▸ **Task objective**
Restate the entries below without a single change.

▸ **Supplied material**
-- pv_equiv track=rewrite | github.com/Evansbee/adventofcode | aoc2019/day16.py | fft_for_digit
-- ===== SOURCE A (Python) =====
-- def fft_for_digit(i, array):
--     start = i
--     step = i + 1
--     val = 0
--
--     for outer in range(start, len(array), step * 4):
--         end = min(len(array), outer + step)
--         val += sum(array[outer:end])
--         end = min(len(array), outer + step * 3)
--         val -= sum(array[outer + step * 2 : end])
--
--     return abs(val) % 10
-- ===== SOURCE B (Python) =====
-- def fft_for_digit(i, array):
--     pattern = [0, 1, 0, -1]
--     val = 0
--     for j in range(len(array)):
--         val += array[j] * pattern[((j + 1) // (i + 1)) % 4]
--     return abs(val) % 10
-- ===== Notes on version B (the rewrite author's own statement) =====
-- stated objective: idiomatic
-- what changed: A sums only the nonzero pattern blocks with a stride-4*(i+1) outer loop over slices; B is the textbook per-element multiply-accumulate that reads every element once and multiplies it by the derived pattern coefficient [0,1,0,-1][((j+1)//(i+1))%4].
-- outside the precondition, e.g. on fft_for_digit(-2, [5]): A returns 0, B returns 5; on fft_for_digit(-1, [5]): A raises ValueError, B raises ZeroDivisionError
import Mathlib
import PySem

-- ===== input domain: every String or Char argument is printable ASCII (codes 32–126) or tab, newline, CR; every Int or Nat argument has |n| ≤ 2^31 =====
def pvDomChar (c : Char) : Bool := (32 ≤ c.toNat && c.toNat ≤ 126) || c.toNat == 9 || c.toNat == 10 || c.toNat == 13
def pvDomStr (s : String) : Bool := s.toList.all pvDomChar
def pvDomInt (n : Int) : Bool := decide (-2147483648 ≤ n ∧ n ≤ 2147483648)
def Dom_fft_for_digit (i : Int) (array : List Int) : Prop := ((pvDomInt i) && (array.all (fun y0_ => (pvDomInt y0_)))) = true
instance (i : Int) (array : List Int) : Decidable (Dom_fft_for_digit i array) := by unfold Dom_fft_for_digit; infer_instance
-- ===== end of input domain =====

-- B replaces A's sparse stride-4*(i+1) block-slice summation by the textbook per-element
-- multiply-accumulate with the pattern coefficient [0,1,0,-1][((j+1)//(i+1))%4] (idiomatic, same cost).


-- ===== PORT A =====
def fft_for_digit (i : Int) (array : List Int) : Int :=
  let start := i
  let step := i + 1
  let val : Int := 0
  let val := (PySem.List.pyRange start (PySem.List.len array) (step * 4)).foldl
    (fun val outer =>
      let end1 := min (PySem.List.len array) (outer + step)
      let val := val + (PySem.List.slice array (some outer) (some end1)).sum
      let end2 := min (PySem.List.len array) (outer + step * 3)
      val - (PySem.List.slice array (some (outer + step * 2)) (some end2)).sum) val
  PySem.Int.mod |val| 10

-- ===== PORT B =====
def fft_for_digit_alt (i : Int) (array : List Int) : Int :=
  let pattern : List Int := [0, 1, 0, -1]
  let val : Int := 0
  let val := (PySem.List.pyRange 0 (PySem.List.len array) 1).foldl
    (fun val j =>
      val + PySem.List.pyGetD array j 0 *
        PySem.List.pyGetD pattern (PySem.Int.mod (PySem.Int.floordiv (j + 1) (i + 1)) 4) 0) val
  PySem.Int.mod |val| 10

-- ===== PRECONDITION & SPEC =====
-- Pre_ excludes negative i, where A's value is an accident of range semantics (i = -1 raises
-- ValueError; i ≤ -2 yields an empty backwards range, hence 0, a value nobody would specify).
def Pre_fft_for_digit (i : Int) (array : List Int) : Prop := 0 ≤ i
instance (i : Int) (array : List Int) : Decidable (Pre_fft_for_digit i array) := by unfold Pre_fft_for_digit; infer_instance
def pvWitness_fft_for_digit : Int × List Int := (1, [1, 2, 3, 4, 5])
def Spec_fft_for_digit (i : Int) (array : List Int) (out : Int) : Prop := out = fft_for_digit_alt i array
instance (i : Int) (array : List Int) (out : Int) : Decidable (Spec_fft_for_digit i array out) := by unfold Spec_fft_for_digit; infer_instance

-- ===== CLAIM (what is proved, stated in full; the proofs are below) =====
def Claim_equal_fft_for_digit : Prop := ∀ (i : Int) (array : List Int), Dom_fft_for_digit i array → Pre_fft_for_digit i array → Spec_fft_for_digit i array (fft_for_digit i array)

-- ===== LEMMAS AND PROOFS =====

-- range(a, b, st) with positive step st is empty when b ≤ a
lemma pyRange_pos_nil (a b st : Int) (hst : 0 < st) (h : b ≤ a) :
    PySem.List.pyRange a b st = [] := by
  rw [PySem.List.pyRange_of_pos a b hst, if_neg (by omega)]
  simp

-- range(a, b, st) with positive step st and a < b starts with a
lemma pyRange_pos_cons (a b st : Int) (hst : 0 < st) (h : a < b) :
    PySem.List.pyRange a b st = a :: PySem.List.pyRange (a + st) b st := by
  rw [PySem.List.pyRange_of_pos a b hst, PySem.List.pyRange_of_pos (a + st) b hst, if_pos h]
  have hne : st ≠ 0 := by omega
  have hdiv : (b - a + st - 1) / st = (b - a - 1) / st + 1 := by
    have h' : b - a + st - 1 = (b - a - 1) + 1 * st := by ring
    rw [h', Int.add_mul_ediv_right _ _ hne]
  have hnn : 0 ≤ (b - a - 1) / st := Int.ediv_nonneg (by omega) (by omega)
  by_cases h2 : a + st < b
  · rw [if_pos h2]
    have h3 : b - (a + st) + st - 1 = b - a - 1 := by ring
    rw [h3]
    have hcnt : ((b - a + st - 1) / st).toNat = ((b - a - 1) / st).toNat + 1 := by omega
    rw [hcnt, List.range_succ_eq_map, List.map_cons, List.map_map]
    congr 1
    · simp
    · apply List.map_congr_left
      intro x _
      simp only [Function.comp_apply, Nat.succ_eq_add_one]
      push_cast
      ring
  · rw [if_neg h2]
    have hlt : b - a - 1 < st := by omega
    have h0 : (b - a - 1) / st = 0 := Int.ediv_eq_zero_of_lt (by omega) hlt
    have hcnt : ((b - a + st - 1) / st).toNat = 1 := by omega
    rw [hcnt]
    simp

-- Python (s*q + r) // s = q for 0 ≤ r < s
lemma floordiv_mul_add (s q r : Int) (hs : 0 < s) (h0 : 0 ≤ r) (h1 : r < s) :
    PySem.Int.floordiv (s * q + r) s = q := by
  simp only [PySem.Int.floordiv]
  rw [Int.fdiv_eq_ediv, if_pos (Or.inl (by omega : (0:Int) ≤ s))]
  have h' : s * q + r = r + q * s := by ring
  rw [h', Int.add_mul_ediv_right _ _ (by omega : s ≠ 0), Int.ediv_eq_zero_of_lt h0 h1]
  ring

▸ **The completed task**
-- pv_equiv track=rewrite | github.com/Evansbee/adventofcode | aoc2019/day16.py | fft_for_digit
-- ===== SOURCE A (Python) =====
-- def fft_for_digit(i, array):
--     start = i
--     step = i + 1
--     val = 0
--
--     for outer in range(start, len(array), step * 4):
--         end = min(len(array), outer + step)
--         val += sum(array[outer:end])
--         end = min(len(array), outer + step * 3)
--         val -= sum(array[outer + step * 2 : end])
--
--     return abs(val) % 10
-- ===== SOURCE B (Python) =====
-- def fft_for_digit(i, array):
--     pattern = [0, 1, 0, -1]
--     val = 0
--     for j in range(len(array)):
--         val += array[j] * pattern[((j + 1) // (i + 1)) % 4]
--     return abs(val) % 10
-- ===== Notes on version B (the rewrite author's own statement) =====
-- stated objective: idiomatic
-- what changed: A sums only the nonzero pattern blocks with a stride-4*(i+1) outer loop over slices; B is the textbook per-element multiply-accumulate that reads every element once and multiplies it by the derived pattern coefficient [0,1,0,-1][((j+1)//(i+1))%4].
-- outside the precondition, e.g. on fft_for_digit(-2, [5]): A returns 0, B returns 5; on fft_for_digit(-1, [5]): A raises ValueError, B raises ZeroDivisionError
import Mathlib
import PySem

-- ===== input domain: every String or Char argument is printable ASCII (codes 32–126) or tab, newline, CR; every Int or Nat argument has |n| ≤ 2^31 =====
def pvDomChar (c : Char) : Bool := (32 ≤ c.toNat && c.toNat ≤ 126) || c.toNat == 9 || c.toNat == 10 || c.toNat == 13
def pvDomStr (s : String) : Bool := s.toList.all pvDomChar
def pvDomInt (n : Int) : Bool := decide (-2147483648 ≤ n ∧ n ≤ 2147483648)
def Dom_fft_for_digit (i : Int) (array : List Int) : Prop := ((pvDomInt i) && (array.all (fun y0_ => (pvDomInt y0_)))) = true
instance (i : Int) (array : List Int) : Decidable (Dom_fft_for_digit i array) := by unfold Dom_fft_for_digit; infer_instance
-- ===== end of input domain =====

-- B replaces A's sparse stride-4*(i+1) block-slice summation by the textbook per-element
-- multiply-accumulate with the pattern coefficient [0,1,0,-1][((j+1)//(i+1))%4] (idiomatic, same cost).


-- ===== PORT A =====
def fft_for_digit (i : Int) (array : List Int) : Int :=
  let start := i
  let step := i + 1
  let val : Int := 0
  let val := (PySem.List.pyRange start (PySem.List.len array) (step * 4)).foldl
    (fun val outer =>
      let end1 := min (PySem.List.len array) (outer + step)
      let val := val + (PySem.List.slice array (some outer) (some end1)).sum
      let end2 := min (PySem.List.len array) (outer + step * 3)
      val - (PySem.List.slice array (some (outer + step * 2)) (some end2)).sum) val
  PySem.Int.mod |val| 10

-- ===== PORT B =====
def fft_for_digit_alt (i : Int) (array : List Int) : Int :=
  let pattern : List Int := [0, 1, 0, -1]
  let val : Int := 0
  let val := (PySem.List.pyRange 0 (PySem.List.len array) 1).foldl
    (fun val j =>
      val + PySem.List.pyGetD array j 0 *
        PySem.List.pyGetD pattern (PySem.Int.mod (PySem.Int.floordiv (j + 1) (i + 1)) 4) 0) val
  PySem.Int.mod |val| 10

-- ===== PRECONDITION & SPEC =====
-- Pre_ excludes negative i, where A's value is an accident of range semantics (i = -1 raises
-- ValueError; i ≤ -2 yields an empty backwards range, hence 0, a value nobody would specify).
def Pre_fft_for_digit (i : Int) (array : List Int) : Prop := 0 ≤ i
instance (i : Int) (array : List Int) : Decidable (Pre_fft_for_digit i array) := by unfold Pre_fft_for_digit; infer_instance
def pvWitness_fft_for_digit : Int × List Int := (1, [1, 2, 3, 4, 5])
def Spec_fft_for_digit (i : Int) (array : List Int) (out : Int) : Prop := out = fft_for_digit_alt i array
instance (i : Int) (array : List Int) (out : Int) : Decidable (Spec_fft_for_digit i array out) := by unfold Spec_fft_for_digit; infer_instance

-- ===== CLAIM (what is proved, stated in full; the proofs are below) =====
def Claim_equal_fft_for_digit : Prop := ∀ (i : Int) (array : List Int), Dom_fft_for_digit i array → Pre_fft_for_digit i array → Spec_fft_for_digit i array (fft_for_digit i array)

-- ===== LEMMAS AND PROOFS =====

-- range(a, b, st) with positive step st is empty when b ≤ a
lemma pyRange_pos_nil (a b st : Int) (hst : 0 < st) (h : b ≤ a) :
    PySem.List.pyRange a b st = [] := by
  rw [PySem.List.pyRange_of_pos a b hst, if_neg (by omega)]
  simp

-- range(a, b, st) with positive step st and a < b starts with a
lemma pyRange_pos_cons (a b st : Int) (hst : 0 < st) (h : a < b) :
    PySem.List.pyRange a b st = a :: PySem.List.pyRange (a + st) b st := by
  rw [PySem.List.pyRange_of_pos a b hst, PySem.List.pyRange_of_pos (a + st) b hst, if_pos h]
  have hne : st ≠ 0 := by omega
  have hdiv : (b - a + st - 1) / st = (b - a - 1) / st + 1 := by
    have h' : b - a + st - 1 = (b - a - 1) + 1 * st := by ring
    rw [h', Int.add_mul_ediv_right _ _ hne]
  have hnn : 0 ≤ (b - a - 1) / st := Int.ediv_nonneg (by omega) (by omega)
  by_cases h2 : a + st < b
  · rw [if_pos h2]
    have h3 : b - (a + st) + st - 1 = b - a - 1 := by ring
    rw [h3]
    have hcnt : ((b - a + st - 1) / st).toNat = ((b - a - 1) / st).toNat + 1 := by omega
    rw [hcnt, List.range_succ_eq_map, List.map_cons, List.map_map]
    congr 1
    · simp
    · apply List.map_congr_left
      intro x _
      simp only [Function.comp_apply, Nat.succ_eq_add_one]
      push_cast
      ring
  · rw [if_neg h2]
    have hlt : b - a - 1 < st := by omega
    have h0 : (b - a - 1) / st = 0 := Int.ediv_eq_zero_of_lt (by omega) hlt
    have hcnt : ((b - a + st - 1) / st).toNat = 1 := by omega
    rw [hcnt]
    simp

-- Python (s*q + r) // s = q for 0 ≤ r < s
lemma floordiv_mul_add (s q r : Int) (hs : 0 < s) (h0 : 0 ≤ r) (h1 : r < s) :
    PySem.Int.floordiv (s * q + r) s = q := by
  simp only [PySem.Int.floordiv]
  rw [Int.fdiv_eq_ediv, if_pos (Or.inl (by omega : (0:Int) ≤ s))]
  have h' : s * q + r = r + q * s := by ring
  rw [h', Int.add_mul_ediv_right _ _ (by omega : s ≠ 0), Int.ediv_eq_zero_of_lt h0 h1]
  ring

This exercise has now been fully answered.